In short, each animal has its moments of prejudice and acceptance, of being right and being wrong, of being fearful and being brave. By not letting the story be boiled down to one simple allegory, “Zootopia” conveys its message without being political, inflammatory, or controversial. You might say this dilutes it, that it would have been more effective if they’d gone all the way with #foxlivesmatter. But that’s too narrow a view, and a potential turnoff for audiences (who, after all, just want to see a funny cartoon about talking animals). The movie’s broader take is one that only a die-hard racist could disagree with: that we can acknowledge the differences between our “species” without being unequal, and that while our feelings of bigotry and fear often come from honest emotional reactions (the bunny really did have a traumatic experience with a fox), we must overcome those impulses and judge one another as individuals, not as groups.

Also, no matter how “different” it looks to you, don’t touch the lamb’s woolly hair without her permission. And I know you hear bunnies call each other “cute,” but it’s kind of offensive when non-bunnies use that term. And just watch that fox cringe when someone refers to him as “articulate.” You get the idea.

“Zootopia” is set in a world where predators and prey evolved into a peaceful co-existence and live in human-like cities together. (It’s never explained what the predators eat instead of other animals, nor is there any reference to humans or non-mammals. Just go with it.) Judy Hopps (voice of Ginnifer Goodwin), an optimistic young rabbit, is the first of her species to become a police officer in the bustling metropolis of Zootopia. Not taken seriously by Chief Bogo (Idris Elba), a water buffalo, or by any of her fellow cops, who are various mid-sized animals, she’s assigned to be a meter maid.

Undaunted, Judy Hopps is determined to make a difference in her community. She takes on a “missing mammal” case that no one else has time for because she’s touched by Mrs. Otterton’s (Octavia Spencer) pleas for help. And in the process of investigating, she teams up with a street-wise con artist named Nick Wilde (Jason Bateman), a sly fox who challenges Judy’s preconceived notions about foxes (and who has some serious trust issues with police).

Directed by Byron Howard (“Tangled”) and Rich Moore (“Wreck-It Ralph”), and written by Phil Johnston (“Cedar Rapids,” “Wreck-It Ralph”) and Jared Bush, the film is modeled on the buddy-cop formula, following that pattern of clue-finding, false leads, red herrings, and eventual mystery-solving.

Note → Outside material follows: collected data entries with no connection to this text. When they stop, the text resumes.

-- pv_equiv track=rewrite | github.com/jsboige/CoursIA | slides/S4-trading-algorithmique/analysis/compare_slides_s4.py | format_slide_list
-- ===== SOURCE A (Python) =====
-- from typing import Dict, List, Tuple
--
-- def format_slide_list(slides: List[int]) -> str:
--     """Formate une liste de numéros de slides en plage compacte."""
--     if not slides:
--         return "Aucune"
--
--     slides = sorted(set(slides))
--     ranges = []
--     start = slides[0]
--     end = slides[0]
--
--     for i in range(1, len(slides)):
--         if slides[i] == end + 1:
--             end = slides[i]
--         else:
--             ranges.append(f"{start}" if start == end else f"{start}-{end}")
--             start = slides[i]
--             end = slides[i]
--
--     ranges.append(f"{start}" if start == end else f"{start}-{end}")
--
--     # Limiter la longueur
--     result = ", ".join(ranges)
--     if len(result) > 100:
--         return result[:100] + "..."
--     return result
-- ===== SOURCE B (Python) =====
-- from itertools import groupby
--
-- def format_slide_list(slides):
--     """Formate une liste de numéros de slides en plage compacte."""
--     if not slides:
--         return "Aucune"
--     xs = sorted(set(slides))
--     parts = []
--     for _, grp in groupby(enumerate(xs), key=lambda iv: iv[1] - iv[0]):
--         run = list(grp)
--         start, end = run[0][1], run[-1][1]
--         parts.append(f"{start}" if start == end else f"{start}-{end}")
--     result = ", ".join(parts)
--     if len(result) > 100:
--         return result[:100] + "..."
--     return result
-- ===== Notes on version B (the rewrite author's own statement) =====
-- stated objective: idiomatic
-- what changed: A's manual start/end accumulator loop over indices is replaced by itertools.groupby(enumerate(xs), key=lambda iv: iv[1]-iv[0]), which partitions the sorted unique slides into consecutive runs directly; each run is formatted from its first and last element.
import Mathlib
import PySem

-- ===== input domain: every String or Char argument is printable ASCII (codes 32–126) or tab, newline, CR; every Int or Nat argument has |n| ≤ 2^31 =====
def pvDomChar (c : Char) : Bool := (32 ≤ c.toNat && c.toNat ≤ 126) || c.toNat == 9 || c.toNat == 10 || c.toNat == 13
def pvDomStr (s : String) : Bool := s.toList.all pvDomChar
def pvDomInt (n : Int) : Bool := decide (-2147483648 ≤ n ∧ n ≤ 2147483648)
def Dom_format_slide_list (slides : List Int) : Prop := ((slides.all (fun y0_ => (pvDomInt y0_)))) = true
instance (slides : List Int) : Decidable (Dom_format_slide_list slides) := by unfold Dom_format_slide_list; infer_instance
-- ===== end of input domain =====

-- B replaces A's manual start/end loop with itertools.groupby over enumerate(xs) keyed on value-index
-- (runs of consecutive ints share a key); objective: idiomatic. Same return value everywhere; A is total.

-- ===== PORT A =====
-- shared f-string formatter: f"{start}" if start == end else f"{start}-{end}"
def fmtRange (s e : Int) : String :=
  if s = e then PySem.Int.toStr s else PySem.Int.toStr s ++ "-" ++ PySem.Int.toStr e

-- body of A's for-loop; state = (ranges, start, end), v = slides[i]
def stepA (st : List String × Int × Int) (v : Int) : List String × Int × Int :=
  if v = st.2.2 + 1 then (st.1, st.2.1, v)
  else (st.1 ++ [fmtRange st.2.1 st.2.2], v, v)

def format_slide_list (slides : List Int) : String :=
  if slides = [] then "Aucune"
  else
    let ys := PySem.List.sorted (PySem.Set.ofList slides) (fun x => x) false
    let start := PySem.List.pyGetD ys 0 0
    let st := (PySem.List.pyRange 1 (ys.length : Int) 1).foldl
      (fun st i => stepA st (PySem.List.pyGetD ys i 0)) ([], start, start)
    let ranges := st.1 ++ [fmtRange st.2.1 st.2.2]
    let result := PySem.Str.join ", " ranges
    if 100 < PySem.Str.len result then PySem.Str.slice result none (some 100) ++ "..." else result

-- ===== PORT B =====
-- itertools.groupby(enumerate(xs), key=lambda iv: iv[1]-iv[0]): maximal blocks of equal adjacent keys
def gbRuns : List (Int × Int) → List (List (Int × Int))
  | [] => []
  | p :: rest =>
    match gbRuns rest with
    | [] => [[p]]
    | [] :: gs => [p] :: gs
    | (q :: g) :: gs =>
      if p.2 - p.1 = q.2 - q.1 then (p :: q :: g) :: gs else [p] :: (q :: g) :: gs

def format_slide_list_alt (slides : List Int) : String :=
  if slides = [] then "Aucune"
  else
    let xs := PySem.List.sorted (PySem.Set.ofList slides) (fun x => x) false
    let parts := (gbRuns (PySem.List.enumerate xs 0)).map
      (fun run => fmtRange (run.headD (0, 0)).2 (run.getLastD (0, 0)).2)
    let result := PySem.Str.join ", " parts
    if 100 < PySem.Str.len result then PySem.Str.slice result none (some 100) ++ "..." else result

-- ===== PRECONDITION & SPEC =====
def Spec_format_slide_list (slides : List Int) (out : String) : Prop := out = format_slide_list_alt slides
instance (slides : List Int) (out : String) : Decidable (Spec_format_slide_list slides out) := by unfold Spec_format_slide_list; infer_instance

-- ===== CLAIM (what is proved, stated in full; the proofs are below) =====
def Claim_equal_format_slide_list : Prop := ∀ (slides : List Int), Dom_format_slide_list slides → Spec_format_slide_list slides (format_slide_list slides)

-- ===== LEMMAS AND PROOFS =====
def runs : List Int → List (Int × Int)
  | [] => []
  | x :: t =>
    match runs t with
    | [] => [(x, x)]
    | (s, e) :: rs => if s = x + 1 then (x, e) :: rs else (x, x) :: (s, e) :: rs
def mergeR (s e : Int) (t : List Int) : List (Int × Int) :=
  match runs t with
  | [] => [(s, e)]
  | (s', e') :: rs => if s' = e + 1 then (s, e') :: rs else (s, e) :: (s', e') :: rs
lemma mergeR_self (y : Int) (t : List Int) : mergeR y y t = runs (y :: t) := by
  simp only [mergeR, runs]
lemma mergeR_cons (s e y : Int) (t : List Int) :
    mergeR s e (y :: t) = if y = e + 1 then mergeR s y t else (s, e) :: runs (y :: t) := by
  cases h : runs t with
  | nil =>
    simp only [mergeR, runs, h]
  | cons p rs =>
    obtain ⟨s', e'⟩ := p
    simp only [mergeR, runs, h]
    split_ifs <;> simp_all
def finishA (st : List String × Int × Int) : List String := st.1 ++ [fmtRange st.2.1 st.2.2]
lemma loopA (t : List Int) : ∀ (acc : List String) (s e : Int),
    finishA (t.foldl stepA (acc, s, e)) = acc ++ (mergeR s e t).map (fun r => fmtRange r.1 r.2) := by
  induction t with
  | nil => intro acc s e; simp [finishA, mergeR, runs]
  | cons y t ih =>
    intro acc s e
    rw [List.foldl_cons, mergeR_cons]
    by_cases hy : y = e + 1
    · rw [if_pos hy]
      have : stepA (acc, s, e) y = (acc, s, y) := by simp [stepA, hy]
      rw [this, ih]
    · rw [if_neg hy, ← mergeR_self]
      have : stepA (acc, s, e) y = (acc ++ [fmtRange s e], y, y) := by simp [stepA, hy]
      rw [this, ih]
      simp
def pairOf (run : List (Int × Int)) : Int × Int :=
  ((run.headD ((0 : Int), (0 : Int))).2, (run.getLastD (0, 0)).2)
lemma gbRuns_head (p : Int × Int) (l : List (Int × Int)) :
    ∃ g gs, gbRuns (p :: l) = (p :: g) :: gs := by
  cases hl : gbRuns l with
  | nil => exact ⟨[], [], by simp [gbRuns, hl]⟩
  | cons g gs =>
    cases g with
    | nil => exact ⟨[], gs, by simp [gbRuns, hl]⟩
    | cons q g' =>
      by_cases h : p.2 - p.1 = q.2 - q.1
      · exact ⟨q :: g', gs, by simp [gbRuns, hl, h]⟩
      · exact ⟨[], (q :: g') :: gs, by simp [gbRuns, hl, h]⟩
lemma gbRuns_cons_eq (p q : Int × Int) (l : List (Int × Int)) (g : List (Int × Int))
    (gs : List (List (Int × Int))) (h : gbRuns (q :: l) = (q :: g) :: gs) :
    gbRuns (p :: q :: l)
      = if p.2 - p.1 = q.2 - q.1 then (p :: q :: g) :: gs else [p] :: (q :: g) :: gs := by
  conv_lhs => rw [gbRuns.eq_def]
  simp only [h]

lemma runs_cons_eq (x s' e' : Int) (t : List Int) (rs : List (Int × Int))
    (h : runs t = (s', e') :: rs) :
    runs (x :: t) = if s' = x + 1 then (x, e') :: rs else (x, x) :: (s', e') :: rs := by
  conv_lhs => rw [runs.eq_def]
  simp only [h]

lemma gbRuns_pairs (t : List Int) : ∀ (i : Int),
    (gbRuns (PySem.List.enumerate t i)).map pairOf = runs t := by
  induction t with
  | nil => intro i; simp [gbRuns, runs]
  | cons x r ih =>
    intro i
    cases r with
    | nil => simp [gbRuns, runs, pairOf]
    | cons y t' =>
      rw [PySem.List.enumerate_cons, PySem.List.enumerate_cons]
      obtain ⟨g, gs, hg⟩ := gbRuns_head ((i : Int) + 1, y) (PySem.List.enumerate t' (i + 1 + 1))
      have ih' := ih (i + 1)
      rw [PySem.List.enumerate_cons, hg, List.map_cons] at ih'
      have hr : runs (y :: t') = (y, (List.getLastD g ((i : Int) + 1, y)).2) :: List.map pairOf gs := by
        rw [← ih']
        simp only [pairOf, List.headD_cons, List.getLastD_cons]
      rw [gbRuns_cons_eq _ _ _ _ _ hg, runs_cons_eq x y _ _ _ hr, apply_ite (List.map pairOf)]
      split_ifs with h1 h2 <;> [skip; (exfalso; simp at h1; omega); (exfalso; simp at h1; omega); skip] <;>
        simp only [pairOf, List.map_cons, List.headD_cons, List.getLastD_cons, List.getLastD_nil]

lemma ranges_eq (x : Int) (t : List Int) :
    finishA (t.foldl stepA ([], x, x))
      = (gbRuns (PySem.List.enumerate (x :: t) 0)).map
          (fun run => fmtRange (run.headD (0, 0)).2 (run.getLastD (0, 0)).2) := by
  rw [loopA, mergeR_self, ← gbRuns_pairs (x :: t) 0, List.map_map]
  rfl

-- ===== VERDICT (by name: the statement is the Claim_ definition above) =====
theorem format_slide_list_spec : Claim_equal_format_slide_list := by
  intro slides _
  unfold Spec_format_slide_list format_slide_list format_slide_list_alt
  by_cases hnil : slides = []
  · simp [hnil]
  · rw [if_neg hnil, if_neg hnil]
    have hne : PySem.List.sorted (PySem.Set.ofList slides) (fun x => x) false ≠ [] := by
      rw [Ne, PySem.List.sorted_eq_nil_iff]
      intro h
      rcases slides with _ | ⟨a, l⟩
      · exact hnil rfl
      · have : a ∈ PySem.Set.ofList (a :: l) := by
          rw [PySem.Set.mem_ofList]; exact List.mem_cons_self
        rw [h] at this
        exact absurd this (List.not_mem_nil)
    obtain ⟨x, t, hxt⟩ := List.exists_cons_of_ne_nil hne
    simp only [hxt]
    rw [show PySem.List.pyGetD (x :: t) 0 0 = x by simp [pysem]]
    rw [PySem.List.foldl_pyRange_pyGetD' (x :: t) 0 stepA ([], x, x) (by norm_num : (0 : Int) ≤ 1)]
    simp only [Int.toNat_one, List.drop_succ_cons, List.drop_zero]
    rw [show (t.foldl stepA ([], x, x)).1 ++ [fmtRange (t.foldl stepA ([], x, x)).2.1 (t.foldl stepA ([], x, x)).2.2] = finishA (t.foldl stepA ([], x, x)) from rfl]
    rw [ranges_eq]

But it also discovers many clever ways to exploit the animals-as-humans setting, including a nudist colony run by a hippie yak (Tommy Chong), a DMV staffed entirely by sloths, and an arctic shrew who’s a Mafia kingpin. There are gags based on the relative size of the animals (Judy is a giant in the Little Rodentia neighborhood) and on the human-like rules applied to them (as when an employee at an elephant-owned ice cream shop is chastised for spraying toppings out of his trunk).

It’s consistently cheerful and funny, never heavy-handed, even when serious issues are being hinted at. Kids will undoubtedly enjoy it (what brightly colored entertainment with talking animals DON’T kids enjoy?), but this one seems meant more for adults who can appreciate its ingeniously fabricated world and its big-hearted ideals.

B+ (1 hr., 48 min.; PG, mild thematic elements and rude humor.)